-- pv_equiv track=rewrite | github.com/tonybnya/fcc-daily-coding-challenge | fcc_037_find_landing_spot.py | find_landing_spot
-- ===== SOURCE A (Python) =====
-- def find_landing_spot(matrix: list[list[int]]) -> list[int]:
--     directions: list[tuple] = [(-1, 0), (1, 0), (0, -1), (0, 1)]
--     min_danger = float('inf')
--     best_spot = None
--
--     for row in range(len(matrix)):
--         for col in range(len(matrix[0])):
--             if matrix[row][col] == 0:
--                 total_danger: int = 0
--
--                 for drow, dcol in directions:
--                     nrow, ncol = row + drow, col + dcol
--                     if 0 <= nrow < len(matrix) and 0 <= ncol < len(matrix[0]):
--                         total_danger += matrix[nrow][ncol]
--
--                 if total_danger < min_danger:
--                     min_danger = total_danger
--                     best_spot = [row, col]
--
--     return best_spot
-- ===== SOURCE B (Python) =====
-- def find_landing_spot(matrix: list[list[int]]) -> list[int]:
--     rows = len(matrix)
--     if rows == 0:
--         return None
--     cols = len(matrix[0])
--     grid = [row[:cols] for row in matrix]
--     zero_row = [0] * cols
--     from_above = [zero_row] + grid[:-1]
--     from_below = grid[1:] + [zero_row]
--     danger = [
--         [u + d + l + r for (u, d, l, r) in zip(ua, da, [0] + ra[:-1], ra[1:] + [0])]
--         for (ua, da, ra) in zip(from_above, from_below, grid)
--     ]
--     best = None
--     best_danger = None
--     for r in range(rows):
--         for c in range(cols):
--             if grid[r][c] == 0 and (best_danger is None or danger[r][c] < best_danger):
--                 best_danger = danger[r][c]
--                 best = [r, c]
--     return best
-- ===== Notes on version B (the rewrite author's own statement) =====
-- stated objective: alternative
-- what changed: B replaces A's per-zero-cell gather over a directions table by precomputing a danger grid as the elementwise sum of four zero-padded shifted copies of the matrix, then a single row-major scan over zero cells tracking the strictly-first minimum.
import Mathlib
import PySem

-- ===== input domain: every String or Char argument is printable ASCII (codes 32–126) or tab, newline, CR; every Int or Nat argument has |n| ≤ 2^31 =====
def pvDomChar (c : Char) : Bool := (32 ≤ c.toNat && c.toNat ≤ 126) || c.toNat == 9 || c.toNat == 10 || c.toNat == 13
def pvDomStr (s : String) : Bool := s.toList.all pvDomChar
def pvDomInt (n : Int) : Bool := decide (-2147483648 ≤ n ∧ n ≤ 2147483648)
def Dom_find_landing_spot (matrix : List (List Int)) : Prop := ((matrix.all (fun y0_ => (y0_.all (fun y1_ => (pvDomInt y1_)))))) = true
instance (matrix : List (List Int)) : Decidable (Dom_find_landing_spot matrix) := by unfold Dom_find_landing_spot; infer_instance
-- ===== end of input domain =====

-- B replaces A's per-cell gather over a directions table by a danger grid built once
-- from four zero-padded shifted copies of the matrix (alternative decomposition, same cost).

-- ===== PORT A =====
-- 'total_danger < min_danger' where min_danger starts at float('inf'): none models inf exactly
def pyLtInf (t : Int) (m : Option Int) : Bool :=
  match m with
  | none => true
  | some v => t < v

════

• [The task]: Write the data out in full, matching every line exactly.

• [Task result]:
-- pv_equiv track=rewrite | github.com/tonybnya/fcc-daily-coding-challenge | fcc_037_find_landing_spot.py | find_landing_spot
-- ===== SOURCE A (Python) =====
-- def find_landing_spot(matrix: list[list[int]]) -> list[int]:
--     directions: list[tuple] = [(-1, 0), (1, 0), (0, -1), (0, 1)]
--     min_danger = float('inf')
--     best_spot = None
--
--     for row in range(len(matrix)):
--         for col in range(len(matrix[0])):
--             if matrix[row][col] == 0:
--                 total_danger: int = 0
--
--                 for drow, dcol in directions:
--                     nrow, ncol = row + drow, col + dcol
--                     if 0 <= nrow < len(matrix) and 0 <= ncol < len(matrix[0]):
--                         total_danger += matrix[nrow][ncol]
--
--                 if total_danger < min_danger:
--                     min_danger = total_danger
--                     best_spot = [row, col]
--
--     return best_spot
-- ===== SOURCE B (Python) =====
-- def find_landing_spot(matrix: list[list[int]]) -> list[int]:
--     rows = len(matrix)
--     if rows == 0:
--         return None
--     cols = len(matrix[0])
--     grid = [row[:cols] for row in matrix]
--     zero_row = [0] * cols
--     from_above = [zero_row] + grid[:-1]
--     from_below = grid[1:] + [zero_row]
--     danger = [
--         [u + d + l + r for (u, d, l, r) in zip(ua, da, [0] + ra[:-1], ra[1:] + [0])]
--         for (ua, da, ra) in zip(from_above, from_below, grid)
--     ]
--     best = None
--     best_danger = None
--     for r in range(rows):
--         for c in range(cols):
--             if grid[r][c] == 0 and (best_danger is None or danger[r][c] < best_danger):
--                 best_danger = danger[r][c]
--                 best = [r, c]
--     return best
-- ===== Notes on version B (the rewrite author's own statement) =====
-- stated objective: alternative
-- what changed: B replaces A's per-zero-cell gather over a directions table by precomputing a danger grid as the elementwise sum of four zero-padded shifted copies of the matrix, then a single row-major scan over zero cells tracking the strictly-first minimum.
import Mathlib
import PySem

-- ===== input domain: every String or Char argument is printable ASCII (codes 32–126) or tab, newline, CR; every Int or Nat argument has |n| ≤ 2^31 =====
def pvDomChar (c : Char) : Bool := (32 ≤ c.toNat && c.toNat ≤ 126) || c.toNat == 9 || c.toNat == 10 || c.toNat == 13
def pvDomStr (s : String) : Bool := s.toList.all pvDomChar
def pvDomInt (n : Int) : Bool := decide (-2147483648 ≤ n ∧ n ≤ 2147483648)
def Dom_find_landing_spot (matrix : List (List Int)) : Prop := ((matrix.all (fun y0_ => (y0_.all (fun y1_ => (pvDomInt y1_)))))) = true
instance (matrix : List (List Int)) : Decidable (Dom_find_landing_spot matrix) := by unfold Dom_find_landing_spot; infer_instance
-- ===== end of input domain =====

-- B replaces A's per-cell gather over a directions table by a danger grid built once
-- from four zero-padded shifted copies of the matrix (alternative decomposition, same cost).

-- ===== PORT A =====
-- 'total_danger < min_danger' where min_danger starts at float('inf'): none models inf exactly
def pyLtInf (t : Int) (m : Option Int) : Bool :=
  match m with
  | none => true
  | some v => t < v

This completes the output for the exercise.